RELATED INFORMATIONS

1. Given the first n terms of sequence {an} and Sn = n ^ 2 + N + 1, is an arithmetic sequence?
2. Let the sum of the first n terms of the sequence an be Sn, A1 = 1, an = (Sn / N) + 2 (n-1) (n ∈ n *) and prove that the sequence an is an arithmetic sequence, Let the sum of the first n terms of a sequence an be Sn, A1 = 1, an = (Sn / N) + 2 (n-1) (n ∈ n *) 1. Prove: the sequence an is the arithmetic sequence, and write the expressions of an and Sn about n respectively 2. Is there a natural number n such that S1 + S2 / 2 + S3 / 3 + +Sn / N - (n-1) ^ 2 = 2013, if it exists, calculate the value of N, if it does not exist, please explain the reason
3. If the first n terms of an and Sn = (1 / 3) ^ Na + 1 / 6, a=
4. If the sequence {an} satisfies Sn = 3A (n + 1) + 2, n ∈ n *, A1 = 1, then the general term formula of sequence an is? (n + 1) is the subscript When n ≥ 2, an = s (n) - S (n-1) = 3A (n + 1) + 2 - 3an-2 4An=3A(n+1) A(n+1) / An = 4/3 {an} is the common ratio q = 4 / 3 =?

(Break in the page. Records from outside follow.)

-- pv_equiv track=rewrite | github.com/rcarlsson/adventofcode | 2017/09/aoc_09a.py | solve
-- ===== SOURCE A (Python) =====
-- def solve(data_stream):
--     garbage = False
--     negate = False
--     value = 0
--     result = 0
--     for idx in range(len(data_stream)):
--         char = data_stream[idx]
--
--         if negate:
--             negate = False
--         elif char == "!":
--             negate = True
--         elif char == "<":
--             garbage = True
--         elif char == ">":
--             garbage = False
--         elif not garbage and char == "{":
--             value += 1
--         elif not garbage and char == "}":
--             result += value
--             value -= 1
--     return result
-- ===== SOURCE B (Python) =====
-- def solve(data_stream):
--     # pass 1: drop escape pairs (a lone trailing escape char is dropped too; it scores nothing anyway)
--     no_esc = []
--     i = 0
--     n = len(data_stream)
--     while i < n:
--         if data_stream[i] == '!':
--             i += 2
--         else:
--             no_esc.append(data_stream[i])
--             i += 1
--     # pass 2: drop garbage spans (unterminated garbage runs to the end)
--     clean = []
--     i = 0
--     m = len(no_esc)
--     while i < m:
--         if no_esc[i] == '<':
--             i += 1
--             while i < m and no_esc[i] != '>':
--                 i += 1
--             i += 1
--         else:
--             clean.append(no_esc[i])
--             i += 1
--     # pass 3: score the braces
--     depth = 0
--     result = 0
--     for c in clean:
--         if c == '{':
--             depth += 1
--         elif c == '}':
--             result += depth
--             depth -= 1
--     return result
-- ===== Notes on version B (the rewrite author's own statement) =====
-- stated objective: alternative
-- what changed: Replaces A's single fused flag-driven state machine (negate and garbage flags carried through one loop) by three independent passes: first strip escaped character pairs, then strip garbage spans, then a plain depth-counting scan over the cleaned characters.
import Mathlib
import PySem

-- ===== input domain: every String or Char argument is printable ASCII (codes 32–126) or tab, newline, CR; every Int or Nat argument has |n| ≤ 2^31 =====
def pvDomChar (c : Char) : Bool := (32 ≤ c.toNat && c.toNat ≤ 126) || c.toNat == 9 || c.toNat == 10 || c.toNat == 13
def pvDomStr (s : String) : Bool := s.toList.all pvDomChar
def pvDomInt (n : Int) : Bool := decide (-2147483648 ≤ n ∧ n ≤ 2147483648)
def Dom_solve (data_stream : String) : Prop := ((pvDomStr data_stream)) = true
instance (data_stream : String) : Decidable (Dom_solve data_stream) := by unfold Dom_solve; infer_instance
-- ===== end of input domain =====

-- B replaces the fused escape/garbage/score state machine by three separate cleaning passes (alternative decomposition, same cost).

-- ===== PORT A =====
-- loop of A over indices 0..len-1, state (garbage, negate, value, result)
def aLoop : List Char → Bool → Bool → Int → Int → Int
  | [], _, _, _, result => result
  | c :: rest, garbage, negate, value, result =>
    if negate then aLoop rest garbage false value result
    else if c = '!' then aLoop rest garbage true value result
    else if c = '<' then aLoop rest true negate value result
    else if c = '>' then aLoop rest false negate value result
    else if !garbage && c = '{' then aLoop rest garbage negate (value + 1) result
    else if !garbage && c = '}' then aLoop rest garbage negate (value - 1) (result + value)
    else aLoop rest garbage negate value result

def solve (data_stream : String) : Int := aLoop data_stream.toList false false 0 0

-- ===== PORT B =====
-- pass 1 of B: drop escape pairs (a lone trailing escape char is dropped too)
def stripEsc : List Char → List Char
  | [] => []
  | [c] => if c = '!' then [] else [c]
  | c :: d :: rest => if c = '!' then stripEsc rest else c :: stripEsc (d :: rest)

-- pass 2 of B: drop garbage spans; skipGarbage consumes up to and including the closer
mutual
def stripGarbage : List Char → List Char
  | [] => []
  | c :: t => if c = '<' then skipGarbage t else c :: stripGarbage t
def skipGarbage : List Char → List Char
  | [] => []
  | c :: t => if c = '>' then stripGarbage t else skipGarbage t
end

-- pass 3 of B: depth-counting scan, state (depth, result)
def bScan : List Char → Int → Int → Int
  | [], _, result => result
  | c :: t, depth, result =>
    if c = '{' then bScan t (depth + 1) result
    else if c = '}' then bScan t (depth - 1) (result + depth)
    else bScan t depth result

def solve_alt (data_stream : String) : Int :=
  bScan (stripGarbage (stripEsc data_stream.toList)) 0 0

-- ===== PRECONDITION & SPEC =====
def Spec_solve (data_stream : String) (out : Int) : Prop := out = solve_alt data_stream
instance (data_stream : String) (out : Int) : Decidable (Spec_solve data_stream out) := by unfold Spec_solve; infer_instance

-- ===== CLAIM (what is proved, stated in full; the proofs are below) =====
def Claim_equal_solve : Prop := ∀ (data_stream : String), Dom_solve data_stream → Spec_solve data_stream (solve data_stream)

-- ===== LEMMAS AND PROOFS =====

-- proof-only machine: A's loop after escapes are gone (no negate flag)
def mLoop : List Char → Bool → Int → Int → Int
  | [], _, _, result => result
  | c :: t, garbage, value, result =>
    if c = '<' then mLoop t true value result
    else if c = '>' then mLoop t false value result
    else if !garbage && c = '{' then mLoop t garbage (value + 1) result
    else if !garbage && c = '}' then mLoop t garbage (value - 1) (result + value)
    else mLoop t garbage value result

theorem aLoop_cons (c : Char) (t : List Char) (g : Bool) (v r : Int) (h : c ≠ '!') :
    aLoop (c :: t) g false v r =
      if c = '<' then aLoop t true false v r
      else if c = '>' then aLoop t false false v r
      else if !g && c = '{' then aLoop t g false (v + 1) r
      else if !g && c = '}' then aLoop t g false (v - 1) (r + v)
      else aLoop t g false v r := by
  conv_lhs => rw [aLoop]
  simp [h]

theorem mLoop_cons (c : Char) (t : List Char) (g : Bool) (v r : Int) :
    mLoop (c :: t) g v r =
      if c = '<' then mLoop t true v r
      else if c = '>' then mLoop t false v r
      else if !g && c = '{' then mLoop t g (v + 1) r
      else if !g && c = '}' then mLoop t g (v - 1) (r + v)
      else mLoop t g v r := by
  conv_lhs => rw [mLoop]

theorem aLoop_eq_mLoop : ∀ (l : List Char) (g : Bool) (v r : Int),
    aLoop l g false v r = mLoop (stripEsc l) g v r
  | [], g, v, r => by simp [aLoop, mLoop, stripEsc]
  | [c], g, v, r => by
    by_cases h : c = '!'
    · simp [aLoop, mLoop, stripEsc, h]
    · rw [stripEsc, if_neg h, aLoop_cons c [] g v r h, mLoop_cons c [] g v r]
      split_ifs <;> simp [aLoop, mLoop]
  | c :: d :: rest, g, v, r => by
    by_cases h : c = '!'
    · have : aLoop (c :: d :: rest) g false v r = aLoop rest g false v r := by
        simp [aLoop, h]
      rw [this, stripEsc, if_pos h]
      exact aLoop_eq_mLoop rest g v r
    · rw [stripEsc, if_neg h, aLoop_cons c (d :: rest) g v r h,
        mLoop_cons c (stripEsc (d :: rest)) g v r]
      split_ifs <;> exact aLoop_eq_mLoop (d :: rest) _ _ _

theorem mLoop_eq_bScan : ∀ (l : List Char) (g : Bool) (v r : Int),
    mLoop l g v r = bScan (if g then skipGarbage l else stripGarbage l) v r := by
  intro l
  induction l with
  | nil => intro g v r; cases g <;> simp [mLoop, bScan, stripGarbage, skipGarbage]
  | cons c t ih =>
    intro g v r
    by_cases h1 : c = '<'
    · cases g <;> simp only [mLoop, stripGarbage, skipGarbage, if_pos h1, h1] <;>
        rw [ih true v r] <;> simp
    · by_cases h2 : c = '>'
      · cases g <;>
          simp only [mLoop, stripGarbage, skipGarbage, if_neg h1, if_pos h2, h2] <;>
          rw [ih false v r] <;> simp [bScan]
      · cases g
        · simp only [mLoop, stripGarbage, if_neg h1, if_neg h2, Bool.not_false, Bool.true_and,
            if_neg Bool.false_ne_true]
          split_ifs with h3 h4
          · rw [ih false (v + 1) r]; simp at h3; simp [bScan, h3]
          · rw [ih false (v - 1) (r + v)]; simp at h3 h4; simp [bScan, h3, h4]
          · rw [ih false v r]; simp at h3 h4; simp [bScan, h3, h4]
        · simp only [mLoop, skipGarbage, if_neg h1, if_neg h2, Bool.not_true, Bool.false_and,
            if_neg Bool.false_ne_true, if_pos rfl]
          rw [ih true v r]; simp

-- ===== VERDICT =====
theorem solve_spec : Claim_equal_solve := by
  intro s _
  unfold Spec_solve solve solve_alt
  rw [aLoop_eq_mLoop, mLoop_eq_bScan]
  simp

5. What is the sum of split term subtraction, dislocation subtraction, reverse order addition and reverse order addition?

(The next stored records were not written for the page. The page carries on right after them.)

-- pv_equiv track=rewrite | github.com/NOAA-GSL/zyra | src/zyra/transform/raster.py | _auto_overview_levels
-- ===== SOURCE A (Python) =====
-- def _auto_overview_levels(width: int, height: int) -> tuple[int, ...]:
--     levels: list[int] = []
--     max_dim = max(width, height)
--     factor = 2
--     while max_dim / factor > 256 and factor <= 512:
--         levels.append(factor)
--         factor *= 2
--     return tuple(levels)
-- ===== SOURCE B (Python) =====
-- def _auto_overview_levels(width: int, height: int) -> tuple[int, ...]:
--     m = max(width, height)
--     if m <= 512:
--         return ()
--     # largest e with 2**e < m is bit_length(m-1)-1; factor 2**k included iff m > 2**(8+k), k capped at 9
--     count = min(9, (m - 1).bit_length() - 9)
--     return tuple(2 ** k for k in range(1, count + 1))
-- ===== Notes on version B (the rewrite author's own statement) =====
-- stated objective: simpler
-- what changed: Replaces the doubling while-loop accumulation by a closed-form level count derived from (max_dim-1).bit_length(), generating the powers of two directly.
import Mathlib
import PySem

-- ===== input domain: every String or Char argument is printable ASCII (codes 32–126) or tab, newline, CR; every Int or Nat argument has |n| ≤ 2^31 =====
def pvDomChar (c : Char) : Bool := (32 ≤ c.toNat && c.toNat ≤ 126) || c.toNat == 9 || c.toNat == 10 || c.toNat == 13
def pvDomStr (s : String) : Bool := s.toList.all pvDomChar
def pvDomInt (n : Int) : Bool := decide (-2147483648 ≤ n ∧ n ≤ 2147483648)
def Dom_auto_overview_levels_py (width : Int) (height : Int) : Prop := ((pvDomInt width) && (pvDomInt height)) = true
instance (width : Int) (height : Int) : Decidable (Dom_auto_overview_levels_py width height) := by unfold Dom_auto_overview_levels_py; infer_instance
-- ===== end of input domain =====

-- B replaces A's doubling while-loop by a closed-form level count from bit_length (objective: simpler / loop-free; no speed claim).

-- ===== PORT A =====
-- Python's `while` loop; fuel 10 is enough since factor doubles from 2 and the loop stops once factor > 512
-- (9 iterations at most); the guard `256 * factor < max_dim` is exact for Python's float test
-- `max_dim / factor > 256` because |max_dim| ≤ 2^31 and factor is a power of two, so the division is exact.
def pvLoopA (fuel : Nat) (max_dim : Int) (factor : Int) (levels : List Int) : List Int :=
  if fuel = 0 then levels
  else if 256 * factor < max_dim ∧ factor ≤ 512 then
    pvLoopA (fuel - 1) max_dim (factor * 2) (levels ++ [factor])
  else levels

def auto_overview_levels_py (width : Int) (height : Int) : List Int :=
  pvLoopA 10 (max width height) 2 []

-- ===== PORT B =====
-- body of Source B after computing m = max(width, height); `(m-1).bit_length()` = Nat.log2 (m-1).toNat + 1,
-- exact here since the branch guarantees m - 1 >= 512 > 0.
def pvAltBody (m : Int) : List Int :=
  if m ≤ 512 then []
  else
    (PySem.List.pyRange 1 (min 9 (((Nat.log2 (m - 1).toNat : Int) + 1) - 9) + 1) 1).map
      (fun k => (2 : Int) ^ k.toNat)

def auto_overview_levels_py_alt (width : Int) (height : Int) : List Int :=
  pvAltBody (max width height)

-- ===== PRECONDITION & SPEC =====
def Spec_auto_overview_levels_py (width : Int) (height : Int) (out : List Int) : Prop := out = auto_overview_levels_py_alt width height
instance (width : Int) (height : Int) (out : List Int) : Decidable (Spec_auto_overview_levels_py width height out) := by unfold Spec_auto_overview_levels_py; infer_instance

-- ===== CLAIM (what is proved, stated in full; the proofs are below) =====
def Claim_equal_auto_overview_levels_py : Prop := ∀ (width : Int) (height : Int), Dom_auto_overview_levels_py width height → Spec_auto_overview_levels_py width height (auto_overview_levels_py width height)

-- ===== LEMMAS AND PROOFS =====

theorem pvLog2_eq (n k : Nat) (h1 : 2 ^ k ≤ n) (h2 : n < 2 ^ (k + 1)) : Nat.log2 n = k := by
  have hn : n ≠ 0 := by
    have : 1 ≤ 2 ^ k := Nat.one_le_two_pow
    omega
  have hl := (Nat.le_log2 hn).mpr h1
  have hu := (Nat.log2_lt hn).mpr h2
  omega

theorem pvLoopA_pos (fuel : Nat) (m f : Int) (lv : List Int) (hf : fuel ≠ 0)
    (h1 : 256 * f < m) (h2 : f ≤ 512) :
    pvLoopA fuel m f lv = pvLoopA (fuel - 1) m (f * 2) (lv ++ [f]) := by
  rw [pvLoopA]
  simp [hf, h1, h2]

theorem pvLoopA_stop (fuel : Nat) (m f : Int) (lv : List Int)
    (h : ¬(256 * f < m ∧ f ≤ 512)) :
    pvLoopA fuel m f lv = lv := by
  rw [pvLoopA]
  simp [h]

theorem pvMain (m : Int) : pvLoopA 10 m 2 [] = pvAltBody m := by
  by_cases h0 : m ≤ 512
  · simp only [pvAltBody]
    rw [if_pos h0, pvLoopA_stop _ _ _ _ (by omega)]
  by_cases hk1 : m ≤ 1024
  · have hlog : Nat.log2 (m - 1).toNat = 9 :=
      pvLog2_eq _ 9 (by norm_num; omega) (by norm_num; omega)
    simp only [pvAltBody]
    rw [if_neg (by omega), hlog]
    rw [pvLoopA_pos, pvLoopA_stop]
    · decide
    all_goals omega
  by_cases hk2 : m ≤ 2048
  · have hlog : Nat.log2 (m - 1).toNat = 10 :=
      pvLog2_eq _ 10 (by norm_num; omega) (by norm_num; omega)
    simp only [pvAltBody]
    rw [if_neg (by omega), hlog]
    rw [pvLoopA_pos, pvLoopA_pos, pvLoopA_stop]
    · decide
    all_goals omega
  by_cases hk3 : m ≤ 4096
  · have hlog : Nat.log2 (m - 1).toNat = 11 :=
      pvLog2_eq _ 11 (by norm_num; omega) (by norm_num; omega)
    simp only [pvAltBody]
    rw [if_neg (by omega), hlog]
    rw [pvLoopA_pos, pvLoopA_pos, pvLoopA_pos, pvLoopA_stop]
    · decide
    all_goals omega
  by_cases hk4 : m ≤ 8192
  · have hlog : Nat.log2 (m - 1).toNat = 12 :=
      pvLog2_eq _ 12 (by norm_num; omega) (by norm_num; omega)
    simp only [pvAltBody]
    rw [if_neg (by omega), hlog]
    rw [pvLoopA_pos, pvLoopA_pos, pvLoopA_pos, pvLoopA_pos, pvLoopA_stop]
    · decide
    all_goals omega
  by_cases hk5 : m ≤ 16384
  · have hlog : Nat.log2 (m - 1).toNat = 13 :=
      pvLog2_eq _ 13 (by norm_num; omega) (by norm_num; omega)
    simp only [pvAltBody]
    rw [if_neg (by omega), hlog]
    rw [pvLoopA_pos, pvLoopA_pos, pvLoopA_pos, pvLoopA_pos, pvLoopA_pos, pvLoopA_stop]
    · decide
    all_goals omega
  by_cases hk6 : m ≤ 32768
  · have hlog : Nat.log2 (m - 1).toNat = 14 :=
      pvLog2_eq _ 14 (by norm_num; omega) (by norm_num; omega)
    simp only [pvAltBody]
    rw [if_neg (by omega), hlog]
    rw [pvLoopA_pos, pvLoopA_pos, pvLoopA_pos, pvLoopA_pos, pvLoopA_pos, pvLoopA_pos, pvLoopA_stop]
    · decide
    all_goals omega
  by_cases hk7 : m ≤ 65536
  · have hlog : Nat.log2 (m - 1).toNat = 15 :=
      pvLog2_eq _ 15 (by norm_num; omega) (by norm_num; omega)
    simp only [pvAltBody]
    rw [if_neg (by omega), hlog]
    rw [pvLoopA_pos, pvLoopA_pos, pvLoopA_pos, pvLoopA_pos, pvLoopA_pos, pvLoopA_pos, pvLoopA_pos, pvLoopA_stop]
    · decide
    all_goals omega
  by_cases hk8 : m ≤ 131072
  · have hlog : Nat.log2 (m - 1).toNat = 16 :=
      pvLog2_eq _ 16 (by norm_num; omega) (by norm_num; omega)
    simp only [pvAltBody]
    rw [if_neg (by omega), hlog]
    rw [pvLoopA_pos, pvLoopA_pos, pvLoopA_pos, pvLoopA_pos, pvLoopA_pos, pvLoopA_pos, pvLoopA_pos, pvLoopA_pos, pvLoopA_stop]
    · decide
    all_goals omega
  · -- 131072 < m : all nine levels; the factor <= 512 cap in A and the min 9 cap in B both bite
    have h17 : 17 ≤ Nat.log2 (m - 1).toNat :=
      (Nat.le_log2 (by omega)).mpr (by norm_num; omega)
    have h17' : (17 : Int) ≤ (Nat.log2 (m - 1).toNat : Int) := by exact_mod_cast h17
    simp only [pvAltBody]
    rw [if_neg (by omega),
      show (min 9 (((Nat.log2 (m - 1).toNat : Int) + 1) - 9)) = 9 from by omega]
    rw [pvLoopA_pos, pvLoopA_pos, pvLoopA_pos, pvLoopA_pos, pvLoopA_pos, pvLoopA_pos, pvLoopA_pos, pvLoopA_pos, pvLoopA_pos, pvLoopA_stop]
    · decide
    all_goals omega

-- ===== VERDICT (by name: the statement is the Claim_ definition above) =====
theorem auto_overview_levels_py_spec : Claim_equal_auto_overview_levels_py := by
  intro width height _
  unfold Spec_auto_overview_levels_py auto_overview_levels_py auto_overview_levels_py_alt
  exact pvMain (max width height)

6. Which mathematician put forward these ideas first
7. When and which method should be used?
8. Senior three a round of sequence sequence sum dislocation subtraction homework master into ah It is known that the tolerance D of the arithmetic sequence an is greater than 0, and A2 and A5 are two of the equations x ^ 2-12x + 27 = 0. The sum of the first n terms of the sequence BN is TN, and TN = 1-1 / 2bn (1) Finding {an} {BN} will find that an = 2N-1, BN = 2 / 3 * [(1 / 3) of the N-1 power] (2) Note CN = anbn, find the first n terms of {CN} and Sn Is to seek the second question of dislocation subtraction!
9. Easy to understand, I have a poor foundation, too abstruse to understand ~
10. High school mathematics sequence dislocation want to reduce
11. In the sequence {an}, if an = n (sin n π / 2 + cos n π / 2), the sum of the first n terms is Sn, then S100 =?
12. If the sum of the first n terms of the sequence an is Sn, then Sn =?
13. If the sum of the first n terms of the sequence an is Sn, then S30 =?
14. If the general term an of sequence {an} is n ^ 2 {cos ^ (n * 180) / 3-sin ^ (n * 180) / 3}, and the sum of the first n terms is Sn, then S30 is?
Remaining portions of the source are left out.